■ Instructions to follow
All lines of the entries with "pairs" in them must be listed.

** Given records follows **

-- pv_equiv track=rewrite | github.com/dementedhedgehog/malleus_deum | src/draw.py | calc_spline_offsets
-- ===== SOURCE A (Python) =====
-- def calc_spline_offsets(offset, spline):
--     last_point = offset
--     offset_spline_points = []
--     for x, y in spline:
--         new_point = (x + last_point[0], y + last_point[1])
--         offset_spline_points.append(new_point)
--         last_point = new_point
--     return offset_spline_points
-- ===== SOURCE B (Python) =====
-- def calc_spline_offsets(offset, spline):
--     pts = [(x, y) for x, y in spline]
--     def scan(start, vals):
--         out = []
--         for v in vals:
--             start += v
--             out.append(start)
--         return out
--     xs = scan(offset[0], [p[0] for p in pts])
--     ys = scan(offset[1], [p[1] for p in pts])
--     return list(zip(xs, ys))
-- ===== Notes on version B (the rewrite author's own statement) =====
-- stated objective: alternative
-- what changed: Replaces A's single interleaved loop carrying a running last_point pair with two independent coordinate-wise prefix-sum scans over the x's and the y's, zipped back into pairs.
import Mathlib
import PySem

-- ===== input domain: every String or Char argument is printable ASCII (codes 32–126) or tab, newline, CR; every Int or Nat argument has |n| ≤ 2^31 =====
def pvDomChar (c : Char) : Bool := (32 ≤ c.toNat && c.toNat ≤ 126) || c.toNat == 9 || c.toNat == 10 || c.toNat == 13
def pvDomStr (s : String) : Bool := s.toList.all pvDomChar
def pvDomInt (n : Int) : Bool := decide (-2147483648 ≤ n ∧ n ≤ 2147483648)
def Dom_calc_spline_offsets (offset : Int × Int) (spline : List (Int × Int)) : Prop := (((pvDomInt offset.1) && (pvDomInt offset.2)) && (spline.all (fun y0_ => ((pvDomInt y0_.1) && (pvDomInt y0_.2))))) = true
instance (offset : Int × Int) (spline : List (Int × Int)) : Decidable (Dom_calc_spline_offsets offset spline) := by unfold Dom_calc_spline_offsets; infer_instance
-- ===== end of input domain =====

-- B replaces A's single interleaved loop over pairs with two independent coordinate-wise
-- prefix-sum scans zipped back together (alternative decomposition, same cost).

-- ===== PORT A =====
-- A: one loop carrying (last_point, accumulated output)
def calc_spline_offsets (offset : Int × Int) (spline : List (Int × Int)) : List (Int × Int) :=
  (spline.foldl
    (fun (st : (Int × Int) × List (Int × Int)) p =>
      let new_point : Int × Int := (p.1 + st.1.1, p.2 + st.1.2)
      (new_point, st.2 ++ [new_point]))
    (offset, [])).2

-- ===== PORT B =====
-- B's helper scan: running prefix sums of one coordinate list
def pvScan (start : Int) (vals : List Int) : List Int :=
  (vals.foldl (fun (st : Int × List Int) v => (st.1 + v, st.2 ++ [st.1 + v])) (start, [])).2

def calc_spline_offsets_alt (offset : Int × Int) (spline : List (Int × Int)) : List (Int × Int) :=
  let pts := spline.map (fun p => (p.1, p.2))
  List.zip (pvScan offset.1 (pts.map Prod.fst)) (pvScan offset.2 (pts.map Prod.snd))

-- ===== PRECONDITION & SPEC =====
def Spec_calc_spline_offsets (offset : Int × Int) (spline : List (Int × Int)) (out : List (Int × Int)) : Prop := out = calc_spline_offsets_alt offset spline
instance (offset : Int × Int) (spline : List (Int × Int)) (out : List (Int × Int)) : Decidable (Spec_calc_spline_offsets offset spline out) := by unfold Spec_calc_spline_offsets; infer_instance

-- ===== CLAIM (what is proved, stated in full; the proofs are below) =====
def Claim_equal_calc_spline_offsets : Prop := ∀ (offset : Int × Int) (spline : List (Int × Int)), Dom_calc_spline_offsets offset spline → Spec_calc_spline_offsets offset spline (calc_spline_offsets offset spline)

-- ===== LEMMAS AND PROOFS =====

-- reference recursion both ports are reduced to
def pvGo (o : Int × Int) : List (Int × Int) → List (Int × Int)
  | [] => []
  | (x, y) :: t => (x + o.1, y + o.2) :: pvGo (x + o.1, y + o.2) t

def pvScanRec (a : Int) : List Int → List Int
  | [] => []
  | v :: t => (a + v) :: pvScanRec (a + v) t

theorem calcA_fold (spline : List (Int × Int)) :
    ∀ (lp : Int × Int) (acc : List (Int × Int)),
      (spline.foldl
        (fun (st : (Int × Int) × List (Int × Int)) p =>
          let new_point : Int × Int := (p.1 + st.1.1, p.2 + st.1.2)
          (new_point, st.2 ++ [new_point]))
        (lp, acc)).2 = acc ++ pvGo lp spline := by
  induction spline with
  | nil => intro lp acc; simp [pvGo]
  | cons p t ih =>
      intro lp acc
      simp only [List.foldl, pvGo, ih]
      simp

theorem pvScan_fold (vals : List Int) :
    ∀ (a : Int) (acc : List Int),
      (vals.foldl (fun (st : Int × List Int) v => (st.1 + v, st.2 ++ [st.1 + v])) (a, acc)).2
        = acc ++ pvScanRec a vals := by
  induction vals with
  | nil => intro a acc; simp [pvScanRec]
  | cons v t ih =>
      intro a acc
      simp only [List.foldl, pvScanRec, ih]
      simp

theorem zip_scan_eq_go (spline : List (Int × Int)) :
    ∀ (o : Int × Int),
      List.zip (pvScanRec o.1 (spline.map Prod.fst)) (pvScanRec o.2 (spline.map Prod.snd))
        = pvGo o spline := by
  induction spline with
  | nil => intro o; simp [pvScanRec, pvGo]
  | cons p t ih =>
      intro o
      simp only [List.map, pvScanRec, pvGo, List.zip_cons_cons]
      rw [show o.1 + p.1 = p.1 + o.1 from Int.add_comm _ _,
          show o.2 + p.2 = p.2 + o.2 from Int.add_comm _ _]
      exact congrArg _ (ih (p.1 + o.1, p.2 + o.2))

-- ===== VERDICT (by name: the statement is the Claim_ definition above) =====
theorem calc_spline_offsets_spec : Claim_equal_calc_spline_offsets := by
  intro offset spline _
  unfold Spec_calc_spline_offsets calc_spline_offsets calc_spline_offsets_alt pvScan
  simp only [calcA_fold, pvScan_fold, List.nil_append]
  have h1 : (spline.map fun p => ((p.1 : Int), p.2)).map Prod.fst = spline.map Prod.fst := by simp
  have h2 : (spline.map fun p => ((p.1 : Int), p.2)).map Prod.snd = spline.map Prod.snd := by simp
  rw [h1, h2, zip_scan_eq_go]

** End of Given records **

■ Completed task
-- what changed: Replaces A's single interleaved loop carrying a running last_point pair with two independent coordinate-wise prefix-sum scans over the x's and the y's, zipped back into pairs.
-- B replaces A's single interleaved loop over pairs with two independent coordinate-wise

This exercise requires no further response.